Version 200.0 (give or take)

But here’s the kicker with my bad moods: they often give me the fortitude to work through whatever is troubling me. I work as a graphic designer, and I actually count my crankiness as part of my creative process. I’m presented with a difficult design problem, and I will sit there for hours working on it until I sort it out. One of the best covers I ever designed went through over 200 revisions, and at least five radical re-imaginings. You’d think that would be a pain in the butt, and I certainly made some huffing and puffing noises along the way, but I totally enjoyed it all the way.

After Mufaasa screwed off at the park instead of chasing a yellow round thing he’d barely ever seen before, I was super cranky.
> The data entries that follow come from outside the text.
-- pv_equiv track=rewrite | github.com/edwyrl/trading_agent_ultra | signals/plugins/common.py | cooldown_events
-- ===== SOURCE A (Python) =====
-- def cooldown_events(flags: list[bool], cooldown: int) -> list[bool]:
--     out = [False for _ in flags]
--     last_index = -cooldown - 1
--     for index, flag in enumerate(flags):
--         if not flag:
--             continue
--         if (index - last_index) <= cooldown:
--             continue
--         out[index] = True
--         last_index = index
--     return out
-- ===== SOURCE B (Python) =====
-- def cooldown_events(flags: list[bool], cooldown: int) -> list[bool]:
--     n = len(flags)
--     out = [False] * n
--     stride = max(cooldown, 0) + 1
--     i = 0
--     while i < n:
--         if flags[i]:
--             out[i] = True
--             i += stride  # jump past the whole cooldown window
--         else:
--             i += 1
--     return out
-- ===== Notes on version B (the rewrite author's own statement) =====
-- stated objective: faster
-- what changed: Replaces the per-element scan with last-fired-index state by a stateless index-jumping while loop: on acceptance the scan index jumps by max(cooldown,0)+1, skipping the blocked window entirely instead of examining and rejecting each flag inside it.
import Mathlib
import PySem

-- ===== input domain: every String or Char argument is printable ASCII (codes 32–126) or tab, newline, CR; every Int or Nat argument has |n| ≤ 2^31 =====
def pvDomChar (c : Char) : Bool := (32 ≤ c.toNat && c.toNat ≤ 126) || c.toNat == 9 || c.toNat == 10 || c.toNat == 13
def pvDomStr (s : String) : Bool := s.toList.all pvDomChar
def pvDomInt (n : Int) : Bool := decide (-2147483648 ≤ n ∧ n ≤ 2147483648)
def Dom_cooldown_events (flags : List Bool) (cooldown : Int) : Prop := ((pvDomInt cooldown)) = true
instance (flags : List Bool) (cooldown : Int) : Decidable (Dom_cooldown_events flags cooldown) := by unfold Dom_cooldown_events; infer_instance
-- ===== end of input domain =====

-- B replaces A's per-element scan with last-fired-index state by an index-jumping loop
-- that skips the blocked window after each acceptance; same values, measured constant-factor faster.

-- ===== PORT A =====
def cooldown_events (flags : List Bool) (cooldown : Int) : List Bool :=
  let out := flags.map (fun _ => false)
  (( PySem.List.enumerate flags ).foldl
    (fun (st : List Bool × Int) (p : Int × Bool) =>
      if !p.2 then st
      else if p.1 - st.2 ≤ cooldown then st
      else (st.1.set p.1.toNat true, p.1))
    (out, -cooldown - 1)).1

-- ===== PORT B =====
-- while-loop of Source B: jump the index by skip+1 (= stride = max(cooldown,0)+1) on acceptance
def cooldownGo (flags : List Bool) (skip : Nat) (out : List Bool) (i : Nat) : List Bool :=
  if h : i < flags.length then
    if flags[i] then cooldownGo flags skip (out.set i true) (i + skip + 1)
    else cooldownGo flags skip out (i + 1)
  else out
termination_by flags.length - i

def cooldown_events_alt (flags : List Bool) (cooldown : Int) : List Bool :=
  cooldownGo flags (max cooldown 0).toNat (List.replicate flags.length false) 0

-- ===== PRECONDITION & SPEC =====
def Spec_cooldown_events (flags : List Bool) (cooldown : Int) (out : List Bool) : Prop := out = cooldown_events_alt flags cooldown
instance (flags : List Bool) (cooldown : Int) (out : List Bool) : Decidable (Spec_cooldown_events flags cooldown out) := by unfold Spec_cooldown_events; infer_instance

-- ===== CLAIM =====
def Claim_equal_cooldown_events : Prop := ∀ (flags : List Bool) (cooldown : Int), Dom_cooldown_events flags cooldown → Spec_cooldown_events flags cooldown (cooldown_events flags cooldown)

-- ===== LEMMAS AND PROOFS =====

-- A's loop leaves its state untouched over a whole segment inside the cooldown window.
theorem cd_blocked (cd : Int) (xs : List Bool) : ∀ (j : Int) (out : List Bool) (li : Int),
    j + xs.length ≤ li + cd + 1 →
    (PySem.List.enumerate xs j).foldl
      (fun (st : List Bool × Int) (p : Int × Bool) =>
        if !p.2 then st
        else if p.1 - st.2 ≤ cd then st
        else (st.1.set p.1.toNat true, p.1))
      (out, li) = (out, li) := by
  induction xs with
  | nil => intro j out li _; simp [PySem.List.enumerate_nil]
  | cons a xs ih =>
    intro j out li h
    rw [PySem.List.enumerate_cons, List.foldl_cons]
    have hle : j - li ≤ cd := by simp [List.length_cons] at h; omega
    have hstep :
        (if !a then ((out, li) : List Bool × Int)
         else if j - li ≤ cd then (out, li)
         else (out.set j.toNat true, j)) = (out, li) := by
      cases a <;> simp [hle]
    simp only [hstep]
    exact ih (j + 1) out li (by simp [List.length_cons] at h ⊢; omega)

theorem cooldownGo_of_ge (flags : List Bool) (skip : Nat) (out : List Bool) (i : Nat)
    (h : ¬ i < flags.length) : cooldownGo flags skip out i = out := by
  rw [cooldownGo]; simp [h]

theorem cooldownGo_true (flags : List Bool) (skip : Nat) (out : List Bool) (i : Nat)
    (h : i < flags.length) (hf : flags[i] = true) :
    cooldownGo flags skip out i = cooldownGo flags skip (out.set i true) (i + skip + 1) := by
  rw [cooldownGo]; simp [h, hf]

theorem cooldownGo_false (flags : List Bool) (skip : Nat) (out : List Bool) (i : Nat)
    (h : i < flags.length) (hf : flags[i] = false) :
    cooldownGo flags skip out i = cooldownGo flags skip out (i + 1) := by
  rw [cooldownGo]; simp [h, hf]

-- Main correspondence: A's fold over the suffix from i equals B's jumping loop at i,
-- provided position i is already past the cooldown window of last_index li.
theorem cd_main (cd : Int) (flags : List Bool) : ∀ (fuel i : Nat) (out : List Bool) (li : Int),
    flags.length - i ≤ fuel → cd < (i : Int) - li →
    ((PySem.List.enumerate (flags.drop i) (i : Int)).foldl
      (fun (st : List Bool × Int) (p : Int × Bool) =>
        if !p.2 then st
        else if p.1 - st.2 ≤ cd then st
        else (st.1.set p.1.toNat true, p.1))
      (out, li)).1 = cooldownGo flags (max cd 0).toNat out i := by
  intro fuel
  induction fuel with
  | zero =>
    intro i out li hfuel _
    have hge : ¬ i < flags.length := by omega
    rw [List.drop_eq_nil_of_le (by omega), cooldownGo_of_ge _ _ _ _ hge]
    simp [PySem.List.enumerate_nil]
  | succ fuel ih =>
    intro i out li hfuel hgap
    by_cases hi : i < flags.length
    · rw [List.drop_eq_getElem_cons hi, PySem.List.enumerate_cons, List.foldl_cons]
      by_cases hf : flags[i] = true
      · -- accept: A sets index i and records it; B sets and jumps by skip+1
        have hgt : ¬ ((i : Int) - li ≤ cd) := by omega
        have htn : ((i : Int)).toNat = i := Int.toNat_natCast i
        simp only [hf, Bool.not_true, Bool.false_eq_true, if_false, hgt, htn]
        rw [cooldownGo_true flags _ out i hi hf]
        set skip : Nat := (max cd 0).toNat with hskip
        have hsplit : List.drop (i + 1) flags
            = List.take skip (List.drop (i + 1) flags)
              ++ List.drop (i + 1 + skip) flags := by
          have h1 := (List.take_append_drop skip (List.drop (i + 1) flags)).symm
          rwa [List.drop_drop] at h1
        rw [hsplit, PySem.List.enumerate_append, List.foldl_append]
        set t := List.take skip (List.drop (i + 1) flags) with ht
        have hskipcast : (skip : Int) = max cd 0 := by
          rw [hskip, Int.toNat_of_nonneg (le_max_right cd 0)]
        have hblock :
            (PySem.List.enumerate t ((i : Int) + 1)).foldl
              (fun (st : List Bool × Int) (p : Int × Bool) =>
                if !p.2 then st
                else if p.1 - st.2 ≤ cd then st
                else (st.1.set p.1.toNat true, p.1))
              (out.set i true, (i : Int)) = (out.set i true, (i : Int)) := by
          by_cases hcd : 0 ≤ cd
          · apply cd_blocked
            have h1 : t.length ≤ skip := by
              rw [ht]; exact List.length_take_le _ _
            have h2 : (t.length : Int) ≤ (skip : Int) := by exact_mod_cast h1
            rw [hskipcast, max_eq_left hcd] at h2
            omega
          · have hsk0 : skip = 0 := by
              rw [hskip, max_eq_right (by omega : cd ≤ 0)]; rfl
            rw [ht, hsk0, List.take_zero, PySem.List.enumerate_nil, List.foldl_nil]
        rw [hblock]
        by_cases hlen : i + 1 + skip ≤ flags.length
        · have htlen : t.length = skip := by
            rw [ht, List.length_take, List.length_drop]; omega
          have hdropeq : List.drop (i + 1 + skip) flags = List.drop (i + skip + 1) flags := by
            congr 1; omega
          have hstart : (i : Int) + 1 + (t.length : Int) = ((i + skip + 1 : Nat) : Int) := by
            rw [htlen]; push_cast; ring
          rw [hdropeq, hstart]
          exact ih (i + skip + 1) (out.set i true) (i : Int)
            (by omega)
            (by
              have : cd ≤ (skip : Int) := by rw [hskipcast]; exact le_max_left cd 0
              push_cast; omega)
        · have hdnil : List.drop (i + 1 + skip) flags = [] :=
            List.drop_eq_nil_of_le (by omega)
          have hend : ¬ i + skip + 1 < flags.length := by omega
          rw [hdnil, PySem.List.enumerate_nil, List.foldl_nil,
            cooldownGo_of_ge _ _ _ _ hend]
      · -- flag false: both move to i+1 with unchanged state
        have hf' : flags[i] = false := by simpa using hf
        simp only [hf', Bool.not_false, if_true]
        rw [cooldownGo_false flags _ out i hi hf']
        have hcast : (i : Int) + 1 = ((i + 1 : Nat) : Int) := by push_cast; ring
        rw [hcast]
        exact ih (i + 1) out li (by omega) (by push_cast; omega)
    · rw [List.drop_eq_nil_of_le (by omega), cooldownGo_of_ge _ _ _ _ hi]
      simp [PySem.List.enumerate_nil]

-- ===== VERDICT =====
theorem cooldown_events_spec : Claim_equal_cooldown_events := by
  intro flags cooldown _
  unfold Spec_cooldown_events cooldown_events cooldown_events_alt
  have h := cd_main cooldown flags flags.length 0 (List.replicate flags.length false)
    (-cooldown - 1) (by omega) (by omega)
  simp only [List.drop_zero, Nat.cast_zero] at h
  have hmap : flags.map (fun _ => false) = List.replicate flags.length false := by
    simp
  rw [hmap]
  exact h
I talked about this in my last post, how afterwards I gave him the silent treatment for a while, but since my brain doesn’t let me let go of these things I decided to shape the behaviour I was looking for. It was a tactic I don’t usually use, mostly because it can take a really long time, and there’s no guarantee the dog will figure out what you want. Usually I combine luring in the early stages to speed things along. And this did take a long time. I was probably at it for 40 minutes on that first session. But guess what? A week later, and oh boy, has he figured it out.

He’s starting to show that much enthusiasm at the park as well. And it ONLY TOOK A FRAKING WEEK. That’s nothing in dog training terms. And, AND he looks a whole like he’s having a blast doing it. I think he will be a disc dog before he’s a full fledged agility dog at this rate. But then again after having one crummy weekend (read: not really, felt it at the time) he bounced back and had a pretty good week and a TOTALLY FREAKING AWESOME FUNSHOW. Tones of drive, great enthusiasm for the contact equipment (we’re in the middle of learning running contacts—he’s super into it). Of course I didn’t get any pictures or videos of the fun show, but I did get some of our training session two days earlier.

These are the moments I live for when it comes to hanging with my dog. Which improves my attitude and heightened my expectations and then we have a bad day and then…I think you see where I’m going with this.

Attitude, I’m kind of your bitch right now.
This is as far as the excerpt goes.